**Task requirements**
Find the line containing "import Mathlib" in the records below. Copy exactly that line and each one after it, ending at the line containing "-- ===== input", and nothing more.

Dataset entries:

-- pv_equiv track=rewrite | github.com/accsc/pyiunstir | pyiunstir/encoding.py | standarize_input
-- ===== SOURCE A (Python) =====
-- def standarize_input(word):
--     ''' Replace several letter combinations with iberian equivalents '''
--
--     changes = [
--         ["j", "i"],
--         ["p", "b"],
--         ["v", "b"],
--         ["tra", "tar"],
--         ["tre", "ter"],
--         ["tri", "tir"],
--         ["tro", "tor"],
--         ["tru", "tur"],
--         ["bra", "bar"],
--         ["bre", "ber"],
--         ["bri", "bir"],
--         ["bro", "bor"],
--         ["bru", "bur"],
--         ["dra", "dar"],
--         ["dre", "der"],
--         ["dri", "dir"],
--         ["dro", "dor"],
--         ["dru", "dur"],
--         ["kra", "kar"],
--         ["kre", "ker"],
--         ["kri", "kir"],
--         ["kro", "kor"],
--         ["kru", "kur"],
--         ["gra", "gar"],
--         ["gre", "ger"],
--         ["gri", "gir"],
--         ["gro", "gor"],
--         ["gru", "gur"],
--     ]
--
--     for change in changes:
--         word = word.replace(change[0], change[1])
--
--     return word
-- ===== SOURCE B (Python) =====
-- def standarize_input(word):
--     ''' Replace several letter combinations with iberian equivalents '''
--     # one-letter normalisations first (j->i, p->b, v->b), then a single
--     # left-to-right pass doing every consonant+'r'+vowel metathesis at once
--     s = ['i' if c == 'j' else 'b' if c in 'pv' else c for c in word]
--     out = []
--     i = 0
--     n = len(s)
--     while i < n:
--         if i + 2 < n and s[i] in 'tbdkg' and s[i + 1] == 'r' and s[i + 2] in 'aeiou':
--             out += [s[i], s[i + 2], 'r']
--             i += 3
--         else:
--             out.append(s[i])
--             i += 1
--     return ''.join(out)
-- ===== Notes on version B (the rewrite author's own statement) =====
-- stated objective: alternative
-- what changed: A runs 28 sequential whole-string str.replace passes; B normalises j/p/v in one character map and then performs all 25 consonant-r-vowel metathesis substitutions in a single left-to-right scan (safe because no substitution can create or overlap another match).
import Mathlib
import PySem

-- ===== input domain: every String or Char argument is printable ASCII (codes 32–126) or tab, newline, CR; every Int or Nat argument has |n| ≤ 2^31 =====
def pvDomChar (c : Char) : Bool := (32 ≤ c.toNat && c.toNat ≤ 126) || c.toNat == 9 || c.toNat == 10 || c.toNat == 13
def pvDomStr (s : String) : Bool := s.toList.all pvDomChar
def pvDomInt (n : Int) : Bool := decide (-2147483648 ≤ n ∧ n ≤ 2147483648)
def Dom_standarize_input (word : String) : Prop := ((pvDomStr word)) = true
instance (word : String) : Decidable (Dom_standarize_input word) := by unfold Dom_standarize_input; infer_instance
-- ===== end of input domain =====

-- B replaces A's 28 sequential whole-string .replace passes by one normalising character
-- map (j→i, p→b, v→b) followed by a single left-to-right metathesis scan (alternative
-- single-pass algorithm); equivalence of the return value proved for all strings.

-- ===== PORT A =====
def standarize_input (word : String) : String :=
  let changes : List (String × String) :=
    [("j", "i"), ("p", "b"), ("v", "b"),
     ("tra", "tar"), ("tre", "ter"), ("tri", "tir"), ("tro", "tor"), ("tru", "tur"),
     ("bra", "bar"), ("bre", "ber"), ("bri", "bir"), ("bro", "bor"), ("bru", "bur"),
     ("dra", "dar"), ("dre", "der"), ("dri", "dir"), ("dro", "dor"), ("dru", "dur"),
     ("kra", "kar"), ("kre", "ker"), ("kri", "kir"), ("kro", "kor"), ("kru", "kur"),
     ("gra", "gar"), ("gre", "ger"), ("gri", "gir"), ("gro", "gor"), ("gru", "gur")]
  changes.foldl (fun w change => PySem.Str.replace w change.1 change.2) word

-- ===== PORT B =====
def pvConsonants : List Char := ['t', 'b', 'd', 'k', 'g']

def pvVowels : List Char := ['a', 'e', 'i', 'o', 'u']

def siMap (c : Char) : Char :=
  if c = 'j' then 'i' else if c = 'p' ∨ c = 'v' then 'b' else c

def siScanAux : List Char → List Char → List Char
  | acc, c :: d :: v :: rest =>
      if c ∈ pvConsonants ∧ d = 'r' ∧ v ∈ pvVowels then siScanAux ('r' :: v :: c :: acc) rest
      else siScanAux (c :: acc) (d :: v :: rest)
  | acc, c :: rest => siScanAux (c :: acc) rest
  | _acc, [] => _acc.reverse
termination_by _ l => l.length

def standarize_input_alt (word : String) : String :=
  String.ofList (siScanAux [] (word.toList.map siMap))

-- ===== PRECONDITION & SPEC =====
def Spec_standarize_input (word : String) (out : String) : Prop := out = standarize_input_alt word
instance (word : String) (out : String) : Decidable (Spec_standarize_input word out) := by unfold Spec_standarize_input; infer_instance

**Exercise answer**
import Mathlib
import PySem

-- ===== input domain: every String or Char argument is printable ASCII (codes 32–126) or tab, newline, CR; every Int or Nat argument has |n| ≤ 2^31 =====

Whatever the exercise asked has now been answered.